Thomas's answer is excellent. I will just add that formally it makes no sense to actually say something like "we assume the discrete log problem is hard". Rather, we really have to refer to a specific group (or family of groups) and assume that the problem is hard in those group. This is because it is blatantly easy in some groups (e.g., the additive group over $\mathbb{Z}_p$) and believed to be hard in others. Since each curve defines a different group, there can certainly be some curves for which it is not hard.

• So it's not the actual curve itself that's at issue, it's the conversion of a specific part of that curve to an integer group. So the curve remains hard whilst a derived group might be weak? Commented Apr 23, 2018 at 15:25
• @PaulUszak I'm not sure what you mean by a "conversion of a specific part" of a curve. It certainly can be the curve. It can be the algorithm that samples the prime that defines a finite field group. It can be many things. Commented Apr 23, 2018 at 20:07

To amplify Yehuda Lindell's answer even within a single family of groups, here is an example of a 2046-bit modulus $p$ for which discrete logs in $(\mathbb Z/p\mathbb Z)^\times$, as in standard modular multiplication Diffie–Hellman, are extraordinarily easy to compute:

0x2465a7bd85011e1c9e0527929fff268c82ef7efa416863baa5acdb0971dba0ccac3ee4999345029f2cf810b99e406aac5fce5dd69d1c717daea5d18ab913f456505679bc91c57d46d9888857862b36e2ede2e473c1f0ab359da25271affe15ff240e299d0b04f4cd0e4d7c0e47b1a7ba007de89aae848fd5bdcd7f9815564eb060ae14f19cb50c291f0bbd8ed1c4c7f8fc5fba51662001939b532d92dac844a8431d400c832d039f5f900b278a75219c2986140c79045d7759540854c31504dc56f1df5eebe7bee447658b917bf696d6927f2e2428fbeb340e515cb9835d63871be8bbe09cf13445799f2e67788151571a93b4c1eee55d1b9072e0b2f5c4607f.

2046-bit moduli should be secure, right? No, not at all. First of all, it helps if they're prime (or at least if you don't know their prime factorization, but for public DH or DSA parameters, you would like to know this sort of thing about them). This number $p$ is not prime; rather, it is the product of the first 232 prime numbers except 2. So, given fixed $h$, to solve $$g^x \equiv h \pmod p$$ for $x$, it suffices to compute the discrete logs $x_3$, $x_5$, $x_7$, etc., satisfying

\begin{align*} g^{x_3} &\equiv h \pmod 3, \\ g^{x_5} &\equiv h \pmod 5, \\ &\vdots \end{align*}

independently, and then assemble them into a solution for $x$ with the Chinese remainder theorem:

\begin{align*} x &\equiv x_3 \pmod{\phi(3)}, \\ x &\equiv x_5 \pmod{\phi(5)}, \\ &\vdots \end{align*}

where $\phi(3) = 3 - 1$, $\phi(5) = 5 - 1$, etc., since they're all prime.
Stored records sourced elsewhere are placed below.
-- pv_equiv track=rewrite | github.com/NicolasFecko/AlterAI_Remake | Alter.py | update_summary
-- ===== SOURCE A (Python) =====
-- SUMMARY_MAX_LENGTH = 1000  # max characters for summary
--
-- def update_summary(memory, max_length=SUMMARY_MAX_LENGTH):
--     if len(memory) <= 6:
--         return ""
--
--     # Only include messages that have both 'user' and 'assistant'
--     older_msgs = [m for m in memory[:-6] if "user" in m and "assistant" in m]
--
--     summary_parts = []
--     for msg in older_msgs:
--         role_tag = msg.get("role", "conversation").upper()
--         user_text = msg.get("user", "")
--         assistant_text = msg.get("assistant", "")
--         summary_parts.append(f"[{role_tag}] U:{user_text} A:{assistant_text}")
--
--         if sum(len(p) for p in summary_parts) > max_length:
--             break
--
--     summary_text = " ".join(summary_parts)
--     if len(summary_text) > max_length:
--         summary_text = summary_text[:max_length] + "..."
--     return summary_text.strip()
-- ===== SOURCE B (Python) =====
-- SUMMARY_MAX_LENGTH = 1000  # max characters for summary
--
-- def update_summary(memory, max_length=SUMMARY_MAX_LENGTH):
--     if len(memory) <= 6:
--         return ""
--     # format every qualifying older message up front
--     parts = [
--         f"[{m.get('role', 'conversation').upper()}] U:{m.get('user', '')} A:{m.get('assistant', '')}"
--         for m in memory[:-6]
--         if "user" in m and "assistant" in m
--     ]
--     # cumulative part-length totals, then the first index whose total exceeds the cap
--     cum = []
--     t = 0
--     for p in parts:
--         t += len(p)
--         cum.append(t)
--     keep = next((i + 1 for i, c in enumerate(cum) if c > max_length), len(parts))
--     text = " ".join(parts[:keep])
--     if len(text) > max_length:
--         text = text[:max_length] + "..."
--     return text.strip()
-- ===== Notes on version B (the rewrite author's own statement) =====
-- stated objective: alternative
-- what changed: Replaces A's single early-breaking loop (which re-sums all part lengths on every iteration) with a format-everything comprehension, a one-pass cumulative-length table, and an index lookup for the cutoff.
import Mathlib
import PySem

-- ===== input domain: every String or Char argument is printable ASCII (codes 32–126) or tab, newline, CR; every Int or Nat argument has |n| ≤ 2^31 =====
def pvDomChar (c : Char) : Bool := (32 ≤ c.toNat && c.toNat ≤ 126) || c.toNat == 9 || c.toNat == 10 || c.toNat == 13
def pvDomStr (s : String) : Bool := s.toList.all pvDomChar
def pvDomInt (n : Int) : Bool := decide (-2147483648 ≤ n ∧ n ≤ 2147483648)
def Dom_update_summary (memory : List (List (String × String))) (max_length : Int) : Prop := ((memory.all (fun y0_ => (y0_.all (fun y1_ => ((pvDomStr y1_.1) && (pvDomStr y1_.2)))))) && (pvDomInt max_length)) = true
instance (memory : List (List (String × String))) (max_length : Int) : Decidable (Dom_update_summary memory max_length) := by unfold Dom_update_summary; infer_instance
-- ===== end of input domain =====

-- B replaces A's early-breaking loop (which re-sums all part lengths on every iteration) with a
-- format-everything comprehension, a cumulative-length table, and an index lookup for the cutoff.

-- ===== PORT A =====
-- f"[{role_tag}] U:{user_text} A:{assistant_text}" for one message (formatting shared by both Pythons)
def pvFmt (m : List (String × String)) : String :=
  "[" ++ PySem.Str.upper ((PySem.Dict.mk m).getD "role" "conversation") ++ "] U:" ++
    (PySem.Dict.mk m).getD "user" "" ++ " A:" ++ (PySem.Dict.mk m).getD "assistant" ""

-- "user" in m and "assistant" in m
def pvQual (m : List (String × String)) : Bool :=
  (PySem.Dict.mk m).contains "user" && (PySem.Dict.mk m).contains "assistant"

-- sum(len(p) for p in summary_parts)
def pvSumLens (ps : List String) : Int := ps.foldl (fun s p => s + PySem.Str.len p) 0

-- A's for-loop over older_msgs with its break, carrying summary_parts
def pvALoop (max_length : Int) : List (List (String × String)) → List String → List String
  | [], parts => parts
  | m :: rest, parts =>
      let parts' := parts ++ [pvFmt m]
      if pvSumLens parts' > max_length then parts'
      else pvALoop max_length rest parts'

def update_summary (memory : List (List (String × String))) (max_length : Int) : String :=
  if memory.length ≤ 6 then "" else
  let older_msgs := (PySem.List.slice memory none (some (-6))).filter pvQual
  let summary_parts := pvALoop max_length older_msgs []
  let summary_text := PySem.Str.join " " summary_parts
  let summary_text :=
    if PySem.Str.len summary_text > max_length then
      PySem.Str.slice summary_text none (some max_length) ++ "..."
    else summary_text
  PySem.Str.strip summary_text

-- ===== PORT B =====
-- B's cum/t loop building the cumulative part-length totals
def pvCumLoop : List Int → List Int × Int → List Int × Int
  | [], acc => acc
  | n :: rest, (cum, t) => pvCumLoop rest (cum ++ [t + n], t + n)

def update_summary_alt (memory : List (List (String × String))) (max_length : Int) : String :=
  if memory.length ≤ 6 then "" else
  let parts := ((PySem.List.slice memory none (some (-6))).filter pvQual).map pvFmt
  let cum := (pvCumLoop (parts.map PySem.Str.len) ([], 0)).1
  let keep : Int :=
    match (PySem.List.enumerate cum 0).find? (fun q => decide (q.2 > max_length)) with
    | some q => q.1 + 1
    | none => (parts.length : Int)
  let text := PySem.Str.join " " (PySem.List.slice parts none (some keep))
  let text :=
    if PySem.Str.len text > max_length then
      PySem.Str.slice text none (some max_length) ++ "..."
    else text
  PySem.Str.strip text

-- ===== PRECONDITION & SPEC =====
def Spec_update_summary (memory : List (List (String × String))) (max_length : Int) (out : String) : Prop := out = update_summary_alt memory max_length
instance (memory : List (List (String × String))) (max_length : Int) (out : String) : Decidable (Spec_update_summary memory max_length out) := by unfold Spec_update_summary; infer_instance

-- ===== CLAIM (what is proved, stated in full; the proofs are below) =====
def Claim_equal_update_summary : Prop := ∀ (memory : List (List (String × String))) (max_length : Int), Dom_update_summary memory max_length → Spec_update_summary memory max_length (update_summary memory max_length)

-- ===== LEMMAS AND PROOFS =====

-- number of parts the cap keeps: everything up to and including the first part whose running total exceeds ml
def pvKeepNat (ml : Int) : Int → List String → Nat
  | _, [] => 0
  | t, p :: rest => if t + PySem.Str.len p > ml then 1 else 1 + pvKeepNat ml (t + PySem.Str.len p) rest

-- running cumulative totals starting at t (what B's cum loop produces)
def pvCum : Int → List Int → List Int
  | _, [] => []
  | t, n :: rest => (t + n) :: pvCum (t + n) rest

theorem pvSumLens_append_singleton (ps : List String) (p : String) :
    pvSumLens (ps ++ [p]) = pvSumLens ps + PySem.Str.len p := by
  simp [pvSumLens]

-- A's break loop keeps exactly the first pvKeepNat formatted parts
theorem pvALoop_eq_take (ml : Int) (msgs : List (List (String × String))) (acc : List String) :
    pvALoop ml msgs acc = acc ++ (msgs.map pvFmt).take (pvKeepNat ml (pvSumLens acc) (msgs.map pvFmt)) := by
  induction msgs generalizing acc with
  | nil => simp [pvALoop, pvKeepNat]
  | cons m rest ih =>
    rw [pvALoop, pvSumLens_append_singleton]
    by_cases h : pvSumLens acc + PySem.Str.len (pvFmt m) > ml
    · rw [if_pos h]
      simp only [List.map_cons, pvKeepNat, if_pos h, List.take_succ_cons, List.take_zero]
    · rw [if_neg h, ih, pvSumLens_append_singleton]
      simp only [List.map_cons, pvKeepNat, if_neg h, Nat.add_comm 1, List.take_succ_cons,
        List.append_assoc, List.singleton_append]

theorem pvCumLoop_eq (lens : List Int) (cum : List Int) (t : Int) :
    pvCumLoop lens (cum, t) = (cum ++ pvCum t lens, t + lens.sum) := by
  induction lens generalizing cum t with
  | nil => simp [pvCumLoop, pvCum]
  | cons n rest ih =>
    simp only [pvCumLoop, pvCum, ih, List.append_assoc, List.singleton_append, List.sum_cons]
    rw [add_assoc]

-- B's first-index scan over the cumulative totals computes pvKeepNat
theorem pvFind_keep (ml : Int) (ps : List String) (t : Int) (s : Int) :
    (match (PySem.List.enumerate (pvCum t (ps.map PySem.Str.len)) s).find?
        (fun q => decide (q.2 > ml)) with
     | some q => q.1 + 1
     | none => s + (ps.length : Int)) = s + (pvKeepNat ml t ps : Int) := by
  induction ps generalizing t s with
  | nil => simp [pvCum, pvKeepNat]
  | cons p rest ih =>
    have ih' := ih (t + PySem.Str.len p) (s + 1)
    simp only [List.map_cons, pvCum, PySem.List.enumerate_cons]
    by_cases h : t + PySem.Str.len p > ml
    · rw [List.find?_cons_of_pos (by simpa using h)]
      simp only [pvKeepNat, if_pos h]
      norm_num
    · rw [List.find?_cons_of_neg (by simpa using h)]
      simp only [pvKeepNat, if_neg h, List.length_cons]
      cases hf : (PySem.List.enumerate (pvCum (t + PySem.Str.len p) (rest.map PySem.Str.len)) (s + 1)).find?
          (fun q => decide (q.2 > ml)) with
      | none =>
        rw [hf] at ih'
        simp at ih' ⊢
        omega
      | some q =>
        rw [hf] at ih'
        simp at ih' ⊢
        omega

theorem pvFind_keep0 (ml : Int) (ps : List String) :
    (match (PySem.List.enumerate (pvCum 0 (ps.map PySem.Str.len)) 0).find?
        (fun q => decide (q.2 > ml)) with
     | some q => q.1 + 1
     | none => (ps.length : Int)) = (pvKeepNat ml 0 ps : Int) := by
  have h := pvFind_keep ml ps 0 0
  cases hf : (PySem.List.enumerate (pvCum 0 (ps.map PySem.Str.len)) 0).find?
      (fun q => decide (q.2 > ml)) with
  | none => rw [hf] at h; simp at h ⊢; omega
  | some q => rw [hf] at h; simp at h ⊢; omega

-- ===== VERDICT (by name: the statement is the Claim_ definition above) =====
theorem update_summary_spec : Claim_equal_update_summary := by
  intro memory ml _
  simp only [Spec_update_summary, update_summary, update_summary_alt]
  by_cases hlen : memory.length ≤ 6
  · rw [if_pos hlen, if_pos hlen]
  · rw [if_neg hlen, if_neg hlen]
    set older := (PySem.List.slice memory none (some (-6))).filter pvQual with holder
    set parts := older.map pvFmt with hp
    have hA : pvALoop ml older [] = parts.take (pvKeepNat ml 0 parts) := by
      simpa [pvSumLens] using pvALoop_eq_take ml older []
    have hcum : (pvCumLoop (parts.map PySem.Str.len) ([], 0)).1 = pvCum 0 (parts.map PySem.Str.len) := by
      rw [pvCumLoop_eq]; simp
    rw [hA, hcum, pvFind_keep0 ml parts, PySem.List.slice_to_natCast]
This algorithm is so cheap that you could do it with pen and paper using schoolbook long division and schoolbook multiplication in a few hours. But the easiness of this algorithm means nothing about how easy or hard it is to compute discrete logs in $(\mathbb Z/q\mathbb Z)^\times$ where $q$ is the RFC 3526 Group #14 modulus

0xffffffffffffffffc90fdaa22168c234c4c6628b80dc1cd129024e088a67cc74020bbea63b139b22514a08798e3404ddef9519b3cd3a431b302b0a6df25f14374fe1356d6d51c245e485b576625e7ec6f44c42e9a637ed6b0bff5cb6f406b7edee386bfb5a899fa5ae9f24117c4b1fe649286651ece45b3dc2007cb8a163bf0598da48361c55d39a69163fa8fd24cf5f83655d23dca3ad961c62f356208552bb9ed529077096966d670c354e4abc9804f1746c08ca18217c32905e462e36ce3be39e772c180e86039b2783a2ec07a28fb5c55df06f4c52c9de2bcbf6955817183995497cea956ae515d2261898fa051015728e5a8aacaa68ffffffffffffffff.
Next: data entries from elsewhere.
-- the two loop bodies agree on every state whose size list has length ndim, and preserve that length
theorem step_eq (ndim : Nat) (st : List Int × List (List (List Int))) (i : Int)
    (hi : 0 ≤ i) (hst : st.1.length = ndim) :
    stepA ndim st i = stepB ndim st i ∧ (stepA ndim st i).1.length = ndim := by
  obtain ⟨cs, acc⟩ := st
  simp only at hst
  subst hst
  have hsm : ∀ (f : Bool → Int),
      List.map f (List.map (fun c => decide (2 * c ≤
          if cs.length ≤ 1 then c
          else if decide (cs.length > 1 ∧ List.count (if cs.length > 1 then bigM cs else 0) cs = 1) = true
                  ∧ c = (if cs.length > 1 then bigM cs else 0)
            then (if decide (cs.length > 1 ∧ List.count (if cs.length > 1 then bigM cs else 0) cs = 1) = true
                  then secondOf cs else 0)
            else (if cs.length > 1 then bigM cs else 0))) cs)
      = List.map (fun c => f (decide (2 * c ≤ otherB cs c))) cs := by
    intro f
    rw [List.map_map]
    apply List.map_congr_left
    intro c _
    simp only [Function.comp]
    rw [otherB_step cs c]
  by_cases h0 : i = 0
  · subst h0
    refine ⟨?_, by rw [stepA]; simp⟩
    show stepA cs.length (cs, acc) 0 = stepB cs.length (cs, acc) 0
    simp only [stepA, stepB, if_neg (show ¬((0 : Int) > 0) by omega), if_true]
    rw [mapA_eq cs ((1 : Int), (0 : Int)) ((3 : Int), (1 : Int))]
    have hstr : List.map (fun s => if (s || ((0:Int) == (0:Int))) then (1:Int) else 2)
        (List.map (fun c => decide (2 * c ≤
          if cs.length ≤ 1 then c
          else if decide (cs.length > 1 ∧ List.count (if cs.length > 1 then bigM cs else 0) cs = 1) = true
                  ∧ c = (if cs.length > 1 then bigM cs else 0)
            then (if decide (cs.length > 1 ∧ List.count (if cs.length > 1 then bigM cs else 0) cs = 1) = true
                  then secondOf cs else 0)
            else (if cs.length > 1 then bigM cs else 0))) cs)
        = List.replicate cs.length (1:Int) := by
      rw [hsm (fun s => if (s || ((0:Int) == (0:Int))) then (1:Int) else 2)]
      simp
    have hker : List.map (fun s => if s then (1:Int) else 3)
        (List.map (fun c => decide (2 * c ≤
          if cs.length ≤ 1 then c
          else if decide (cs.length > 1 ∧ List.count (if cs.length > 1 then bigM cs else 0) cs = 1) = true
                  ∧ c = (if cs.length > 1 then bigM cs else 0)
            then (if decide (cs.length > 1 ∧ List.count (if cs.length > 1 then bigM cs else 0) cs = 1) = true
                  then secondOf cs else 0)
            else (if cs.length > 1 then bigM cs else 0))) cs)
        = List.map (fun x => x.1) (List.map (fun c => if 2 * c ≤ otherB cs c then ((1:Int), (0:Int)) else (3, 1)) cs) := by
      rw [hsm (fun s => if s then (1:Int) else 3), List.map_map]
      apply List.map_congr_left
      intro c _
      by_cases hc : 2 * c ≤ otherB cs c <;> simp [hc]
    have hpad : List.map (fun s => if s then (0:Int) else 1)
        (List.map (fun c => decide (2 * c ≤
          if cs.length ≤ 1 then c
          else if decide (cs.length > 1 ∧ List.count (if cs.length > 1 then bigM cs else 0) cs = 1) = true
                  ∧ c = (if cs.length > 1 then bigM cs else 0)
            then (if decide (cs.length > 1 ∧ List.count (if cs.length > 1 then bigM cs else 0) cs = 1) = true
                  then secondOf cs else 0)
            else (if cs.length > 1 then bigM cs else 0))) cs)
        = List.map (fun x => x.2) (List.map (fun c => if 2 * c ≤ otherB cs c then ((1:Int), (0:Int)) else (3, 1)) cs) := by
      rw [hsm (fun s => if s then (0:Int) else 1), List.map_map]
      apply List.map_congr_left
      intro c _
      by_cases hc : 2 * c ≤ otherB cs c <;> simp [hc]
    rw [hstr, hker, hpad]
  · have hipos : i > 0 := by omega
    refine ⟨?_, by rw [stepA]; simp [if_neg h0]⟩
    show stepA cs.length (cs, acc) i = stepB cs.length (cs, acc) i
    simp only [stepA, stepB, if_neg h0, if_pos hipos]
    rw [mapA_eq cs ((1 : Int), (1 : Int), (0 : Int)) ((2 : Int), (3 : Int), (1 : Int))]
    have hieq : (i == (0:Int)) = false := by simp [h0]
    have hstr : List.map (fun s => if (s || (i == (0:Int))) then (1:Int) else 2)
        (List.map (fun c => decide (2 * c ≤
          if cs.length ≤ 1 then c
          else if decide (cs.length > 1 ∧ List.count (if cs.length > 1 then bigM cs else 0) cs = 1) = true
                  ∧ c = (if cs.length > 1 then bigM cs else 0)
            then (if decide (cs.length > 1 ∧ List.count (if cs.length > 1 then bigM cs else 0) cs = 1) = true
                  then secondOf cs else 0)
            else (if cs.length > 1 then bigM cs else 0))) cs)
        = List.map (fun x => x.1) (List.map (fun c => if 2 * c ≤ otherB cs c then ((1:Int), (1:Int), (0:Int)) else (2, 3, 1)) cs) := by
      rw [hsm (fun s => if (s || (i == (0:Int))) then (1:Int) else 2), List.map_map]
      apply List.map_congr_left
      intro c _
      by_cases hc : 2 * c ≤ otherB cs c <;> simp [hc, hieq]
    have hker : List.map (fun s => if s then (1:Int) else 3)
        (List.map (fun c => decide (2 * c ≤
          if cs.length ≤ 1 then c
          else if decide (cs.length > 1 ∧ List.count (if cs.length > 1 then bigM cs else 0) cs = 1) = true
                  ∧ c = (if cs.length > 1 then bigM cs else 0)
            then (if decide (cs.length > 1 ∧ List.count (if cs.length > 1 then bigM cs else 0) cs = 1) = true
                  then secondOf cs else 0)
            else (if cs.length > 1 then bigM cs else 0))) cs)
        = List.map (fun x => x.2.1) (List.map (fun c => if 2 * c ≤ otherB cs c then ((1:Int), (1:Int), (0:Int)) else (2, 3, 1)) cs) := by
      rw [hsm (fun s => if s then (1:Int) else 3), List.map_map]
      apply List.map_congr_left
      intro c _
      by_cases hc : 2 * c ≤ otherB cs c <;> simp [hc]
    have hpad : List.map (fun s => if s then (0:Int) else 1)
        (List.map (fun c => decide (2 * c ≤
          if cs.length ≤ 1 then c
          else if decide (cs.length > 1 ∧ List.count (if cs.length > 1 then bigM cs else 0) cs = 1) = true
                  ∧ c = (if cs.length > 1 then bigM cs else 0)
            then (if decide (cs.length > 1 ∧ List.count (if cs.length > 1 then bigM cs else 0) cs = 1) = true
                  then secondOf cs else 0)
            else (if cs.length > 1 then bigM cs else 0))) cs)
        = List.map (fun x => x.2.2) (List.map (fun c => if 2 * c ≤ otherB cs c then ((1:Int), (1:Int), (0:Int)) else (2, 3, 1)) cs) := by
      rw [hsm (fun s => if s then (0:Int) else 1), List.map_map]
      apply List.map_congr_left
      intro c _
      by_cases hc : 2 * c ≤ otherB cs c <;> simp [hc]
    rw [← hstr, ← hker, ← hpad]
The same algorithm using the Chinese remainder theorem doesn't work because $q$ is prime, so you can't solve the problem independently modulo all its factors and then recombine the results into a solution.

The choice of field, curve shape, curve parameters, etc., has the same kind of impact on the ease or difficulty of computing elliptic-curve discrete logs as the choice of modulus has on the ease or difficulty of computing modular multiplication discrete logs.